Tips for Improving Nesting Success

There are a number of simple things you can do to attract birds to your nest boxes and ensure that they nest successfully.  Try these tips and enjoy your success.

Location

  • If you want to attract bluebirds, locate your nest boxes in the open, on mowed turf greater than 10 feet away from any trees and greater than 100 feet from water.  Eggs are pale blue and nests are constructed of woven grass.

  • Tree swallows often nest in close proximity to one another and prefer open sites where they feed on insects while in flight. Tree swallows will readily take up residence in boxes placed close to water, and may compete with bluebirds for boxes placed in open areas. Nests are made of woven grass lined with feathers; eggs are white.

  • House wrens appear to be generalists, nesting in all locations and having similar success in all locations.  House wrens will often construct “dummy nests,” stuffing nest boxes with small twigs, but not nesting in them.  These nests serve to keep other birds out of a house wren’s territory. Eggs are white heavily marked with browns.

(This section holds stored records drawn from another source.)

-- pv_equiv track=rewrite | github.com/GregorySchwing/MaxMatchingKececioglu | graphs/kidney/kidney_parallel.py | balanced_groups
-- ===== SOURCE A (Python) =====
-- def balanced_groups(n, num_groups):
--     total = n * (n + 1) // 2  # Sum of 1 to n
--     group_size = total // num_groups  # Calculate the target group size
--
--     groups = []
--     current_group = []  # Initialize the current group
--     current_sum = 0
--
--     for i, j in zip(range(1, n + 1), range(n, 0, -1)):
--         current_group.append(i-1)
--         current_sum += j
--
--         # If the current sum exceeds or equals the target group size, start a new group
--         if current_sum >= group_size:
--             groups.append(current_group)
--             current_group = []  # Start a new group
--             current_sum = 0
--
--     # Add the last group if it's not empty
--     if current_group:
--         groups.append(current_group)
--
--     return groups
-- ===== SOURCE B (Python) =====
-- def balanced_groups(n, num_groups):
--     group_size = n * (n + 1) // 2 // num_groups
--     # First pass: record cut positions (element counts) where the greedy sum resets.
--     cuts = []
--     current_sum = 0
--     for count, j in enumerate(range(n, 0, -1), start=1):
--         current_sum += j
--         if current_sum >= group_size:
--             cuts.append(count)
--             current_sum = 0
--     # Second pass: materialise each group as a contiguous index range.
--     groups = []
--     prev = 0
--     for cut in cuts:
--         groups.append(list(range(prev, cut)))
--         prev = cut
--     if prev < n:
--         groups.append(list(range(prev, n)))
--     return groups
-- ===== Notes on version B (the rewrite author's own statement) =====
-- stated objective: alternative
-- what changed: A builds the groups directly in one greedy loop that accumulates the current group list; B first scans the descending weights once to record only the cut positions, then a second pass materialises each group as a contiguous range(prev, cut), with a trailing range(last_cut, n) group.
import Mathlib
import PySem

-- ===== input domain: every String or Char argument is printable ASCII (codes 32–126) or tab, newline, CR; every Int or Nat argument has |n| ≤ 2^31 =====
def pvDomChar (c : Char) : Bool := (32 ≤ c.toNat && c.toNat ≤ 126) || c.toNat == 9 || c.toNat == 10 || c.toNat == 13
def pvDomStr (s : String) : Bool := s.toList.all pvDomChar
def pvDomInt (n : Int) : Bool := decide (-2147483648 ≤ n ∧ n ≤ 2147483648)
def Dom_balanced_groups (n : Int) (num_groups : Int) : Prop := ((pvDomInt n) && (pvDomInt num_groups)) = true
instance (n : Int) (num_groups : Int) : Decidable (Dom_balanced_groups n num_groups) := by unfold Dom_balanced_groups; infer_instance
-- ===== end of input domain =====

-- B replaces A's list-accumulating greedy loop by a two-pass decomposition: first
-- collect cut positions, then materialise each group as a contiguous range (same cost).

-- ===== PORT A =====
-- literal port of A: one fold carrying (groups, current_group, current_sum)
def balanced_groups (n : Int) (num_groups : Int) : List (List Int) :=
  let total := PySem.Int.floordiv (n * (n + 1)) 2
  let group_size := PySem.Int.floordiv total num_groups
  let st := ((PySem.List.pyRange 1 (n + 1) 1).zip (PySem.List.pyRange n 0 (-1))).foldl
    (fun (s : List (List Int) × List Int × Int) p =>
      let current_group := s.2.1 ++ [p.1 - 1]
      let current_sum := s.2.2 + p.2
      if current_sum ≥ group_size then (s.1 ++ [current_group], [], 0)
      else (s.1, current_group, current_sum))
    ([], [], 0)
  if st.2.1 ≠ [] then st.1 ++ [st.2.1] else st.1

-- ===== PORT B =====
-- B-side helper: the second pass of Source B (walk consecutive cuts, build ranges)
def pvBuildCuts (cuts : List Int) : List (List Int) × Int :=
  cuts.foldl (fun (s : List (List Int) × Int) c => (s.1 ++ [PySem.List.pyRange s.2 c 1], c)) ([], 0)

def balanced_groups_alt (n : Int) (num_groups : Int) : List (List Int) :=
  let group_size := PySem.Int.floordiv (PySem.Int.floordiv (n * (n + 1)) 2) num_groups
  let st := (PySem.List.enumerate (PySem.List.pyRange n 0 (-1)) 1).foldl
    (fun (s : List Int × Int) p =>
      let current_sum := s.2 + p.2
      if current_sum ≥ group_size then (s.1 ++ [p.1], 0) else (s.1, current_sum))
    ([], 0)
  let g := pvBuildCuts st.1
  if g.2 < n then g.1 ++ [PySem.List.pyRange g.2 n 1] else g.1

-- ===== PRECONDITION & SPEC =====
-- Pre_ excludes exactly num_groups = 0, where Python A raises ZeroDivisionError.
def Pre_balanced_groups (n : Int) (num_groups : Int) : Prop := num_groups ≠ 0
instance (n : Int) (num_groups : Int) : Decidable (Pre_balanced_groups n num_groups) := by unfold Pre_balanced_groups; infer_instance
def pvWitness_balanced_groups : Int × Int := (7, 3)

def Spec_balanced_groups (n : Int) (num_groups : Int) (out : List (List Int)) : Prop := out = balanced_groups_alt n num_groups
instance (n : Int) (num_groups : Int) (out : List (List Int)) : Decidable (Spec_balanced_groups n num_groups out) := by unfold Spec_balanced_groups; infer_instance

-- ===== CLAIM (what is proved, stated in full; the proofs are below) =====
def Claim_equal_balanced_groups : Prop := ∀ (n : Int) (num_groups : Int), Dom_balanced_groups n num_groups → Pre_balanced_groups n num_groups → Spec_balanced_groups n num_groups (balanced_groups n num_groups)

-- ===== LEMMAS AND PROOFS =====

lemma pvBuildCuts_snoc (cuts : List Int) (c : Int) :
    pvBuildCuts (cuts ++ [c]) =
      ((pvBuildCuts cuts).1 ++ [PySem.List.pyRange (pvBuildCuts cuts).2 c 1], c) := by
  simp [pvBuildCuts, List.foldl_append]

lemma zip_pyRange_eq_enumerate {α : Type} : ∀ (ws : List α) (s : Int),
    (PySem.List.pyRange s (s + ws.length) 1).zip ws = PySem.List.enumerate ws s := by
  intro ws
  induction ws with
  | nil => intro s; simp
  | cons w ws ih =>
    intro s
    rw [PySem.List.pyRange_one_cons (by simp only [List.length_cons]; push_cast; omega)]
    have : s + ((w :: ws).length : Int) = (s + 1) + ws.length := by simp only [List.length_cons]; push_cast; omega
    rw [this]
    simp [PySem.List.enumerate_cons, ih (s + 1)]

-- the joint loop invariant: A's fold state is determined by B's (cuts, sum) state
lemma pv_loop_inv (g : Int) : ∀ (ws : List Int) (k : Int) (cuts : List Int) (s : Int),
    0 ≤ (pvBuildCuts cuts).2 → (pvBuildCuts cuts).2 ≤ k →
    (PySem.List.enumerate ws (k + 1)).foldl
        (fun (st : List (List Int) × List Int × Int) p =>
          let current_group := st.2.1 ++ [p.1 - 1]
          let current_sum := st.2.2 + p.2
          if current_sum ≥ g then (st.1 ++ [current_group], [], 0)
          else (st.1, current_group, current_sum))
        ((pvBuildCuts cuts).1, PySem.List.pyRange (pvBuildCuts cuts).2 k 1, s)
      =
      (let st := (PySem.List.enumerate ws (k + 1)).foldl
          (fun (st : List Int × Int) p =>
            let current_sum := st.2 + p.2
            if current_sum ≥ g then (st.1 ++ [p.1], 0) else (st.1, current_sum))
          (cuts, s)
       ((pvBuildCuts st.1).1, PySem.List.pyRange (pvBuildCuts st.1).2 (k + ws.length) 1, st.2)) ∧
    0 ≤ (pvBuildCuts ((PySem.List.enumerate ws (k + 1)).foldl
          (fun (st : List Int × Int) p =>
            let current_sum := st.2 + p.2
            if current_sum ≥ g then (st.1 ++ [p.1], 0) else (st.1, current_sum))
          (cuts, s)).1).2 ∧
    (pvBuildCuts ((PySem.List.enumerate ws (k + 1)).foldl
          (fun (st : List Int × Int) p =>
            let current_sum := st.2 + p.2
            if current_sum ≥ g then (st.1 ++ [p.1], 0) else (st.1, current_sum))
          (cuts, s)).1).2 ≤ k + ws.length := by
  intro ws
  induction ws with
  | nil => intro k cuts s h0 hk; simp [PySem.List.enumerate_nil]; exact ⟨h0, hk⟩
  | cons w ws ih =>
    intro k cuts s h0 hk
    rw [PySem.List.enumerate_cons]
    simp only [List.foldl_cons]
    have hcg : PySem.List.pyRange (pvBuildCuts cuts).2 k 1 ++ [k + 1 - 1] =
        PySem.List.pyRange (pvBuildCuts cuts).2 (k + 1) 1 := by
      have : k + 1 - 1 = k := by omega
      rw [this, PySem.List.pyRange_one_succ_right hk]
    by_cases hge : s + w ≥ g
    · simp only [hcg, if_pos hge]
      have hsn := pvBuildCuts_snoc cuts (k + 1)
      have hp1 : 0 ≤ (pvBuildCuts (cuts ++ [k + 1])).2 := by rw [hsn]; dsimp only; omega
      have hp2 : (pvBuildCuts (cuts ++ [k + 1])).2 ≤ k + 1 := by rw [hsn]
      have h := ih (k + 1) (cuts ++ [k + 1]) 0 hp1 hp2
      rw [hsn] at h
      have harr : (k + 1) + (ws.length : Int) = k + ((w :: ws).length : Int) := by
        simp only [List.length_cons]; push_cast; omega
      rw [harr] at h
      rw [PySem.List.pyRange_one_eq_nil (le_refl (k + 1))] at h
      exact h
    · simp only [hcg, if_neg hge]
      have h := ih (k + 1) cuts (s + w) h0 (by omega)
      have harr : (k + 1) + (ws.length : Int) = k + ((w :: ws).length : Int) := by
        simp only [List.length_cons]; push_cast; omega
      rw [harr] at h
      exact h

lemma pyRange_ne_nil_iff (a b : Int) : PySem.List.pyRange a b 1 ≠ [] ↔ a < b := by
  constructor
  · intro h
    by_contra hab
    exact h (PySem.List.pyRange_one_eq_nil (by omega))
  · intro h
    rw [PySem.List.pyRange_one_cons h]
    simp

-- ===== VERDICT (by name: the statement is the Claim_ definition above) =====
theorem balanced_groups_spec : Claim_equal_balanced_groups := by
  intro n num_groups _ _
  unfold Spec_balanced_groups balanced_groups balanced_groups_alt
  set g := PySem.Int.floordiv (PySem.Int.floordiv (n * (n + 1)) 2) num_groups with hg
  simp only []
  -- identify the two iteration lists
  have hlist : (PySem.List.pyRange 1 (n + 1) 1).zip (PySem.List.pyRange n 0 (-1)) =
      PySem.List.enumerate (PySem.List.pyRange n 0 (-1)) 1 := by
    by_cases hn : 0 < n
    · have hlen : ((PySem.List.pyRange n 0 (-1)).length : Int) = n := by
        rw [PySem.List.length_pyRange_neg_one]; omega
      have := zip_pyRange_eq_enumerate (PySem.List.pyRange n 0 (-1)) 1
      rw [hlen] at this
      have h1 : (1 : Int) + n = n + 1 := by omega
      rw [h1] at this
      exact this
    · rw [PySem.List.pyRange_neg_one_eq_nil (by omega)]
      simp
  have hinv := pv_loop_inv g (PySem.List.pyRange n 0 (-1)) 0 [] 0 (by simp [pvBuildCuts])
      (by simp [pvBuildCuts])
  have h01 : ((0 : Int) + 1) = 1 := by omega
  rw [h01] at hinv
  have hbase1 : (pvBuildCuts []).1 = ([] : List (List Int)) := by simp [pvBuildCuts]
  have hbase2 : (pvBuildCuts []).2 = (0 : Int) := by simp [pvBuildCuts]
  rw [hbase1, hbase2, PySem.List.pyRange_one_eq_nil (le_refl 0)] at hinv
  rw [hlist, hinv.1]
  set stB := (PySem.List.enumerate (PySem.List.pyRange n 0 (-1)) 1).foldl
      (fun (st : List Int × Int) p =>
        let current_sum := st.2 + p.2
        if current_sum ≥ g then (st.1 ++ [p.1], 0) else (st.1, current_sum))
      ([], 0) with hstB
  have hlen' : (0 : Int) + ((PySem.List.pyRange n 0 (-1)).length : Int) =
      if 0 < n then n else 0 := by
    rw [PySem.List.length_pyRange_neg_one]
    split_ifs with h <;> omega
  by_cases hn : 0 < n
  · rw [hlen', if_pos hn] at hinv ⊢
    have hP := hinv.2.2
    by_cases hPn : (pvBuildCuts stB.1).2 < n
    · rw [if_pos ((pyRange_ne_nil_iff _ _).mpr hPn), if_pos hPn]
    · rw [if_neg (by rw [pyRange_ne_nil_iff]; omega), if_neg hPn]
  · -- n ≤ 0: the iteration list is empty on both sides
    have hws : PySem.List.pyRange n 0 (-1) = [] := PySem.List.pyRange_neg_one_eq_nil (by omega)
    rw [hlen', if_neg hn]
    have hstB' : stB = ([], 0) := by rw [hstB, hws]; simp [PySem.List.enumerate_nil]
    rw [hstB']
    simp only [pvBuildCuts, List.foldl_nil]
    rw [if_neg (by rw [pyRange_ne_nil_iff]; omega), if_neg (by omega)]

  • Chickadees or nuthatches commonly use nest boxes, generally placed in or close to woods.  Chickadee nests are lined with plant down, moss, feathers, and hair; eggs are white with pale reddish-brown markings.  Nuthatches nests and eggs are similar to chickadees with bark shreds, hair, and small feathers used as nesting materials and white to pinkish-white eggs marked with reddish-brown.

Monitoring

Briefly open your nest boxes every week or two to monitor progress.  It’s fun to watch the nest take shape, see the eggs laid, and then observe the young as they grow.  Monitoring enables you to record how many young birds fledge successfully each year and share your good results with others.

 

Predator Guards

Recent research suggests that predator guards are highly effective in preventing mammals and snakes from preying on bird eggs and young.  “If a box is worth erecting and monitoring, it’s worth protecting,” says Dr. Mark Stanback, Associate Professor of Biology at Davidson College in North Carolina.  Stanback and his students studied tree mounted nest boxes on golf courses over several years.  They discovered that raccoons, cats, and opossums were responsible for just over half of the 385 cases of predation they noted, while snakes were responsible for the remaining nest failures. 

 

Stanback and his students also compared nesting success in boxes mounted on poles provided with stovepipe-style predator guards versus those mounted on trees.  Nests in tree boxes suffered a 28 percent predation rate.  Those with predator guards suffered only a two percent predation rate.  

 

Yearly clean out

Remove old nests once the young have fledged.  Since the box is used as a cradle, rather than a house, the young birds don’t need it once they are old enough to fly.  An old paint scraper is a useful tool for lifting out the used nest.  Cleaning out the box will prevent a build up of mites and other parasites that prey on birds.